■ Work order:
Among the lines of the records, find all that carry the word "getD" and copy them.

Stored data:
-- B replaces A's manual index/while-loop digit scan with split(':', 1) + isdigit + startswith
-- (objective: idiomatic; same return value on every input).

-- ===== PORT A =====
-- the `while i < len(ln) and ln[i].isdigit(): i += 1` loop
def pvWhileA (ln : List Char) (i : Nat) : Nat :=
  if i < ln.length ∧ PySem.Chars.isdigit (ln.getD i ' ') then pvWhileA ln (i + 1) else i
termination_by ln.length - i
decreasing_by omega

-- the body of A's `for ln in text.splitlines()` loop
def pvLineA (ln : List Char) : List Char :=
  if !ln.isEmpty && PySem.Chars.isdigit (ln.headD ' ') then
    let i := pvWhileA ln 0
    if i < ln.length ∧ ln.getD i ' ' = ':' then
      let j := i + 1
      let j := if j < ln.length ∧ ln.getD j ' ' = ' ' then j + 1 else j
      ln.drop j          -- ln[j:] with 0 ≤ j: exactly List.drop
    else ln
  else ln

def strip_numbered_prefixes_py (text : Option String) : Option String :=
  match text with
  | none => none                               -- `if not text: return text`
  | some s =>
    if s = "" then some s                      -- `if not text: return text`
    else some (String.ofList (PySem.Chars.join ['\n']
      ((PySem.Chars.splitlines s.toList).map pvLineA)))

-- ===== PORT B =====
-- the body of B's loop: parts = ln.split(':', 1); prefix check; startswith(' ')
def pvLineB (ln : List Char) : List Char :=
  let parts := PySem.Chars.splitOnMax ln [':'] 1
  if parts.length = 2 ∧ PySem.Chars.strIsdigit (parts.headD []) then
    let rest := parts.getD 1 []
    if PySem.Chars.startswith rest [' '] then rest.drop 1 else rest  -- rest[1:]
  else ln

def strip_numbered_prefixes_py_alt (text : Option String) : Option String :=
  match text with
  | none => none                               -- `if not text: return text`
  | some s =>
    if s = "" then some s
    else some (String.ofList (PySem.Chars.join ['\n']
      ((PySem.Chars.splitlines s.toList).map pvLineB)))

-- ===== PRECONDITION & SPEC =====
def Spec_strip_numbered_prefixes_py (text : Option String) (out : Option String) : Prop := out = strip_numbered_prefixes_py_alt text
instance (text : Option String) (out : Option String) : Decidable (Spec_strip_numbered_prefixes_py text out) := by unfold Spec_strip_numbered_prefixes_py; infer_instance

-- ===== CLAIM (what is proved, stated in full; the proofs are below) =====
def Claim_equal_strip_numbered_prefixes_py : Prop := ∀ (text : Option String), Dom_strip_numbered_prefixes_py text → Spec_strip_numbered_prefixes_py text (strip_numbered_prefixes_py text)

-- ===== LEMMAS AND PROOFS =====

-- split.go with maxsplit budget 0 copies the remainder as the last piece
theorem pv_go_zero (fuel : Nat) (l cur : List Char) (acc : List (List Char)) :
    PySem.Chars.splitOnMax.go [':'] fuel 0 l cur acc = ((cur.reverse ++ l) :: acc).reverse := by
  cases fuel with
  | zero => simp [PySem.Chars.splitOnMax.go]
  | succ f => cases l <;> simp [PySem.Chars.splitOnMax.go]

-- split.go with budget 1: scan up to the first ':' (if any)
theorem pv_go_one (fuel : Nat) : ∀ (cs cur : List Char) (acc : List (List Char)),
    cs.length < fuel →
    PySem.Chars.splitOnMax.go [':'] fuel 1 cs cur acc =
      if ':' ∈ cs then
        acc.reverse ++ [cur.reverse ++ cs.takeWhile (· ≠ ':'), (cs.dropWhile (· ≠ ':')).tail]
      else acc.reverse ++ [cur.reverse ++ cs] := by
  induction fuel with
  | zero => intro cs cur acc h; omega
  | succ f ih =>
    intro cs cur acc h
    cases cs with
    | nil => simp [PySem.Chars.splitOnMax.go]
    | cons c rest =>
      by_cases hc : c = ':'
      · subst hc
        simp [PySem.Chars.splitOnMax.go, List.isPrefixOf, pv_go_zero]
      · have hpre : ¬ ([':'].isPrefixOf (c :: rest)) := by
          simp [List.isPrefixOf]; exact fun h' => hc h'.symm
        simp only [PySem.Chars.splitOnMax.go]
        rw [if_neg (by simp), if_neg (by simpa using hpre)]
        rw [ih rest (c :: cur) acc (by simpa using Nat.lt_of_succ_lt_succ h)]
        have hc' : ¬ (':' = c) := fun h' => hc h'.symm
        simp [List.takeWhile, List.dropWhile, hc, hc']

theorem pv_splitOnMax_colon (cs : List Char) :
    PySem.Chars.splitOnMax cs [':'] 1 =
      if ':' ∈ cs then [cs.takeWhile (· ≠ ':'), (cs.dropWhile (· ≠ ':')).tail]
      else [cs] := by
  rw [PySem.Chars.splitOnMax]
  rw [if_neg (by norm_num)]
  rw [show (1 : Int).toNat = 1 from rfl]
  rw [pv_go_one (cs.length + 1) cs [] [] (by omega)]
  split <;> simp
theorem pvTake_forall2 : ∀ (v u : List Int), u.Sublist v → v.Pairwise (·≤·) →
    List.Forall₂ (·≤·) (v.take u.length) u := by
  intro v u hsub
  induction hsub with
  | slnil => intro _; simp
  | @cons u v b hs ih =>
    intro hp
    have h1 := ih (List.pairwise_cons.mp hp).2
    have h2 := pvTake_shift u.length v b hp hs.length_le
    exact pvForall2_trans h2 h1
  | @cons₂ u v a hs ih =>
    intro hp
    simp only [List.length_cons, List.take_succ_cons]
    exact List.Forall₂.cons le_rfl (ih (List.pairwise_cons.mp hp).2)

-- permuting a list under a map: realize a permutation of the images by a permutation of the sources
theorem pvExists_reorder (f : Int → Int) : ∀ (v u : List Int), (u.map f).Perm v →
    ∃ u' : List Int, u'.Perm u ∧ u'.map f = v := by
  intro v
  induction v with
  | nil =>
    intro u h
    have hu : u = [] := by simpa using List.perm_nil.mp h
    exact ⟨[], by simp [hu], rfl⟩
  | cons y v' ih =>
    intro u h
    have hy : y ∈ u.map f := h.symm.subset (by simp)
    obtain ⟨i, hiu, hif⟩ := List.mem_map.mp hy
    obtain ⟨u₁, u₂, hu⟩ := List.append_of_mem hiu
    have hperm : ((u₁ ++ u₂).map f).Perm v' := by
      have h1 : (u.map f).Perm (f i :: (u₁ ++ u₂).map f) := by
        rw [hu, List.map_append, List.map_cons, List.map_append]
        exact List.perm_middle
      have h2 : (f i :: (u₁ ++ u₂).map f).Perm (y :: v') := h1.symm.trans h
      rw [hif] at h2
      exact h2.cons_inv
    obtain ⟨u', hup, hum⟩ := ih (u₁ ++ u₂) hperm
    refine ⟨i :: u', ?_, by simp [hum, hif]⟩
    rw [hu]
    exact (hup.cons i).trans List.perm_middle.symm

-- map over a subperm
theorem pvSubperm_map (f : Int → Int) {u v : List Int} (h : u.Subperm v) :
    (u.map f).Subperm (v.map f) := by
  obtain ⟨w, hp, hs⟩ := h
  exact ⟨w.map f, hp.map f, hs.map f⟩
-- pv_equiv track=rewrite | github.com/mathigatti/EmotivClassifier | src/Python/brainSectionsConnectivity.py | assignedBrainSection
-- ===== SOURCE A (Python) =====
-- def assignedBrainSection(label):
--   pt_izq = ['P7', 'T7', 'O1']
--   pt_der = ['P8', 'T8', 'O2']
--   frontal_izq = ['F3', 'F7', 'AF3']
--   frontal_der = ['F4', 'F8', 'AF4']
--
--   emotivLabels = [pt_izq, pt_der, frontal_der,frontal_izq]
--   for i in range(len(emotivLabels)):
--     if label in emotivLabels[i]:
--       return i
--   return -1
-- ===== SOURCE B (Python) =====
-- def assignedBrainSection(label):
--   # Decode the label structurally: split into a region prefix and a digit,
--   # then compute the section from the region and the digit's parity
--   # (odd digit = left hemisphere, even = right).
--   if len(label) == 3 and label[0] == 'A':
--     head, tail = label[:2], label[2]
--   elif len(label) == 2:
--     head, tail = label[:1], label[1]
--   else:
--     return -1
--   n = ord(tail) - ord('0')
--   if not 0 <= n <= 9:
--     return -1
--   if head in ('P', 'T'):
--     valid, frontal = n in (7, 8), False
--   elif head == 'O':
--     valid, frontal = n in (1, 2), False
--   elif head == 'F':
--     valid, frontal = n in (3, 4, 7, 8), True
--   elif head == 'AF':
--     valid, frontal = n in (3, 4), True
--   else:
--     return -1
--   if not valid:
--     return -1
--   odd = n % 2 == 1
--   if frontal:
--     return 3 if odd else 2
--   return 0 if odd else 1
-- ===== Notes on version B (the rewrite author's own statement) =====
-- stated objective: alternative
-- what changed: Instead of scanning four hard-coded group lists, B decodes the label structurally: it splits it into a region prefix ('P'/'T'/'O'/'F'/'AF') and a digit, validates the digit for the region, and computes the section index arithmetically from the region and the digit's parity (odd = left hemisphere).
import Mathlib
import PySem

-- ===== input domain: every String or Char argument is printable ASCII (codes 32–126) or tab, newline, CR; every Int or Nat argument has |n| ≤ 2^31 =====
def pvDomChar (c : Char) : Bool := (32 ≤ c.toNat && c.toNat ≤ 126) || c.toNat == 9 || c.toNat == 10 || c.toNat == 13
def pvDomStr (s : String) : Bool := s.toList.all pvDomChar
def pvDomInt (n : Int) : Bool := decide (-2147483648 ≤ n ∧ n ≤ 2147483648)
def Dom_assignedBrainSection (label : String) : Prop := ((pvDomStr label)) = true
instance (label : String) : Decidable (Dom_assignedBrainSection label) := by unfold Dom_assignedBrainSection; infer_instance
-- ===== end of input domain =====

-- B replaces A's scan over four hard-coded group lists by structural decoding of the label
-- (region prefix + digit, hemisphere from the digit's parity); objective: alternative.


-- ===== PORT A =====
-- loop 'for i in range(len(emotivLabels)): if label in emotivLabels[i]: return i' as structural recursion
def pvALoop (label : String) : List (List String) → Int → Int
  | [], _ => -1
  | g :: gs, i => if label ∈ g then i else pvALoop label gs (i + 1)

def assignedBrainSection (label : String) : Int :=
  let pt_izq := ["P7", "T7", "O1"]
  let pt_der := ["P8", "T8", "O2"]
  let frontal_izq := ["F3", "F7", "AF3"]
  let frontal_der := ["F4", "F8", "AF4"]
  let emotivLabels := [pt_izq, pt_der, frontal_der, frontal_izq]
  pvALoop label emotivLabels 0

-- ===== PORT B =====
-- shared epilogue of Source B ('if not valid: return -1 … return 0/1/2/3 from frontal and parity')
def pvEmit (valid : Prop) [Decidable valid] (frontal : Bool) (n : Int) : Int :=
  if ¬ valid then -1
  else if frontal then (if n % 2 = 1 then 3 else 2)
  else (if n % 2 = 1 then 0 else 1)

-- body after the head/tail split: 'n = ord(tail) - ord('0'); bounds check; region dispatch'
def pvDecode (head : String) (tail : Char) : Int :=
  let n : Int := (tail.toNat : Int) - 48   -- ord(tail) - ord('0'); exact for ASCII chars
  if ¬ (0 ≤ n ∧ n ≤ 9) then -1
  else if head = "P" ∨ head = "T" then pvEmit (n = 7 ∨ n = 8) false n
  else if head = "O" then pvEmit (n = 1 ∨ n = 2) false n
  else if head = "F" then pvEmit (n = 3 ∨ n = 4 ∨ n = 7 ∨ n = 8) true n
  else if head = "AF" then pvEmit (n = 3 ∨ n = 4) true n
  else -1

-- 'if len(label)==3 and label[0]=="A": …  elif len(label)==2: …  else: return -1'
def assignedBrainSection_alt (label : String) : Int :=
  match label.toList with
  | [a, f, t] => if a = 'A' then pvDecode (String.ofList [a, f]) t else -1
  | [h, t] => pvDecode (String.ofList [h]) t
  | _ => -1

-- ===== PRECONDITION & SPEC =====
def Spec_assignedBrainSection (label : String) (out : Int) : Prop := out = assignedBrainSection_alt label
instance (label : String) (out : Int) : Decidable (Spec_assignedBrainSection label out) := by unfold Spec_assignedBrainSection; infer_instance

-- ===== CLAIM (what is proved, stated in full; the proofs are below) =====
def Claim_equal_assignedBrainSection : Prop := ∀ (label : String), Dom_assignedBrainSection label → Spec_assignedBrainSection label (assignedBrainSection label)

-- ===== LEMMAS AND PROOFS =====

lemma pv_pin2 (label : String) (a x t : Char) (m : Nat) (lit : String)
    (hE : label.toList = [a, t]) (ha : a = x) (ht : t.toNat = m)
    (hLit : lit.toList = [x, Char.ofNat m]) : label = lit := by
  apply String.toList_inj.mp
  rw [hE, ha, hLit, ← ht, Char.ofNat_toNat]

lemma pv_pin3 (label : String) (f t : Char) (m : Nat) (lit : String)
    (hE : label.toList = ['A', f, t]) (hf : f = 'F') (ht : t.toNat = m)
    (hLit : lit.toList = ['A', 'F', Char.ofNat m]) : label = lit := by
  apply String.toList_inj.mp
  rw [hE, hf, hLit, ← ht, Char.ofNat_toNat]

lemma pv_A_nonmem (label : String)
    (h1 : label ≠ "P7") (h2 : label ≠ "T7") (h3 : label ≠ "O1")
    (h4 : label ≠ "P8") (h5 : label ≠ "T8") (h6 : label ≠ "O2")
    (h7 : label ≠ "F4") (h8 : label ≠ "F8") (h9 : label ≠ "AF4")
    (h10 : label ≠ "F3") (h11 : label ≠ "F7") (h12 : label ≠ "AF3") :
    assignedBrainSection label = -1 := by
  simp [assignedBrainSection, pvALoop, List.mem_cons,
        h1, h2, h3, h4, h5, h6, h7, h8, h9, h10, h11, h12]

lemma pv_decode2_nonmem (label : String) (a t : Char) (hE : label.toList = [a, t])
    (h1 : label ≠ "P7") (h2 : label ≠ "T7") (h3 : label ≠ "O1")
    (h4 : label ≠ "P8") (h5 : label ≠ "T8") (h6 : label ≠ "O2")
    (h7 : label ≠ "F4") (h8 : label ≠ "F8")
    (h10 : label ≠ "F3") (h11 : label ≠ "F7") :
    pvDecode (String.ofList [a]) t = -1 := by
  simp only [pvDecode, pvEmit]
  split_ifs <;> try rfl
  all_goals exfalso
  all_goals try exact ‹False›
  all_goals rename_i hs hv hj hp
  · -- P/T region, odd digit: label would be "P7" or "T7"
    rcases hs with hs | hs
    · have ha := congrArg String.toList hs; simp at ha
      exact h1 (pv_pin2 label a 'P' t 55 "P7" hE ha (by omega) (by decide))
    · have ha := congrArg String.toList hs; simp at ha
      exact h2 (pv_pin2 label a 'T' t 55 "T7" hE ha (by omega) (by decide))
  · -- P/T region, even digit
    rcases hs with hs | hs
    · have ha := congrArg String.toList hs; simp at ha
      exact h4 (pv_pin2 label a 'P' t 56 "P8" hE ha (by omega) (by decide))
    · have ha := congrArg String.toList hs; simp at ha
      exact h5 (pv_pin2 label a 'T' t 56 "T8" hE ha (by omega) (by decide))
  · -- O region, odd digit
    have ha := congrArg String.toList hs; simp at ha
    exact h3 (pv_pin2 label a 'O' t 49 "O1" hE ha (by omega) (by decide))
  · -- O region, even digit
    have ha := congrArg String.toList hs; simp at ha
    exact h6 (pv_pin2 label a 'O' t 50 "O2" hE ha (by omega) (by decide))
  · -- F region, odd digit (3 or 7)
    have ha := congrArg String.toList hv; simp at ha
    rcases hj with hn | hn | hn | hn
    · exact h10 (pv_pin2 label a 'F' t 51 "F3" hE ha (by omega) (by decide))
    · omega
    · exact h11 (pv_pin2 label a 'F' t 55 "F7" hE ha (by omega) (by decide))
    · omega
  · -- F region, even digit (4 or 8)
    have ha := congrArg String.toList hv; simp at ha
    rcases hj with hn | hn | hn | hn
    · omega
    · exact h7 (pv_pin2 label a 'F' t 52 "F4" hE ha (by omega) (by decide))
    · omega
    · exact h8 (pv_pin2 label a 'F' t 56 "F8" hE ha (by omega) (by decide))
  · -- a one-character head cannot equal "AF"
    have ha := congrArg String.toList hv; simp at ha
  · have ha := congrArg String.toList hv; simp at ha

lemma pv_decode3_nonmem (label : String) (f t : Char) (hE : label.toList = ['A', f, t])
    (h9 : label ≠ "AF4") (h12 : label ≠ "AF3") :
    pvDecode (String.ofList ['A', f]) t = -1 := by
  simp only [pvDecode, pvEmit]
  split_ifs <;> try rfl
  all_goals exfalso
  all_goals try exact ‹False›
  all_goals rename_i hs hv hj hp
  · rcases hs with hs | hs <;> · have := congrArg String.toList hs; simp at this
  · rcases hs with hs | hs <;> · have := congrArg String.toList hs; simp at this
  · have := congrArg String.toList hs; simp at this
  · have := congrArg String.toList hs; simp at this
  · have := congrArg String.toList hv; simp at this
  · have := congrArg String.toList hv; simp at this
  · -- AF region, odd digit: label would be "AF3"
    have hf := congrArg String.toList hv; simp at hf
    rcases hj with hn | hn
    · exact h12 (pv_pin3 label f t 51 "AF3" hE hf (by omega) (by decide))
    · omega
  · -- AF region, even digit: label would be "AF4"
    have hf := congrArg String.toList hv; simp at hf
    rcases hj with hn | hn
    · omega
    · exact h9 (pv_pin3 label f t 52 "AF4" hE hf (by omega) (by decide))

lemma pv_alt_nonmem (label : String)
    (h1 : label ≠ "P7") (h2 : label ≠ "T7") (h3 : label ≠ "O1")
    (h4 : label ≠ "P8") (h5 : label ≠ "T8") (h6 : label ≠ "O2")
    (h7 : label ≠ "F4") (h8 : label ≠ "F8") (h9 : label ≠ "AF4")
    (h10 : label ≠ "F3") (h11 : label ≠ "F7") (h12 : label ≠ "AF3") :
    assignedBrainSection_alt label = -1 := by
  unfold assignedBrainSection_alt
  cases hE : label.toList with
  | nil => rfl
  | cons a l1 =>
    cases hE1 : l1 with
    | nil => rfl
    | cons b l2 =>
      cases hE2 : l2 with
      | nil =>
        exact pv_decode2_nonmem label a b (by rw [hE, hE1, hE2])
          h1 h2 h3 h4 h5 h6 h7 h8 h10 h11
      | cons c l3 =>
        cases hE3 : l3 with
        | nil =>
          by_cases hA : a = 'A'
          · subst hA
            exact pv_decode3_nonmem label b c (by rw [hE, hE1, hE2, hE3]) h9 h12
          · simp [hA]
        | cons d l4 => rfl

-- ===== VERDICT (by name: the statement is the Claim_ definition above) =====
theorem assignedBrainSection_spec : Claim_equal_assignedBrainSection := by
  intro label _
  unfold Spec_assignedBrainSection
  by_cases h1 : label = "P7"; · subst h1; decide
  by_cases h2 : label = "T7"; · subst h2; decide
  by_cases h3 : label = "O1"; · subst h3; decide
  by_cases h4 : label = "P8"; · subst h4; decide
  by_cases h5 : label = "T8"; · subst h5; decide
  by_cases h6 : label = "O2"; · subst h6; decide
  by_cases h7 : label = "F4"; · subst h7; decide
  by_cases h8 : label = "F8"; · subst h8; decide
  by_cases h9 : label = "AF4"; · subst h9; decide
  by_cases h10 : label = "F3"; · subst h10; decide
  by_cases h11 : label = "F7"; · subst h11; decide
  by_cases h12 : label = "AF3"; · subst h12; decide
  rw [pv_A_nonmem label h1 h2 h3 h4 h5 h6 h7 h8 h9 h10 h11 h12,
      pv_alt_nonmem label h1 h2 h3 h4 h5 h6 h7 h8 h9 h10 h11 h12]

■ Task solution:
  if i < ln.length ∧ PySem.Chars.isdigit (ln.getD i ' ') then pvWhileA ln (i + 1) else i
    if i < ln.length ∧ ln.getD i ' ' = ':' then
      let j := if j < ln.length ∧ ln.getD j ' ' = ' ' then j + 1 else j
    let rest := parts.getD 1 []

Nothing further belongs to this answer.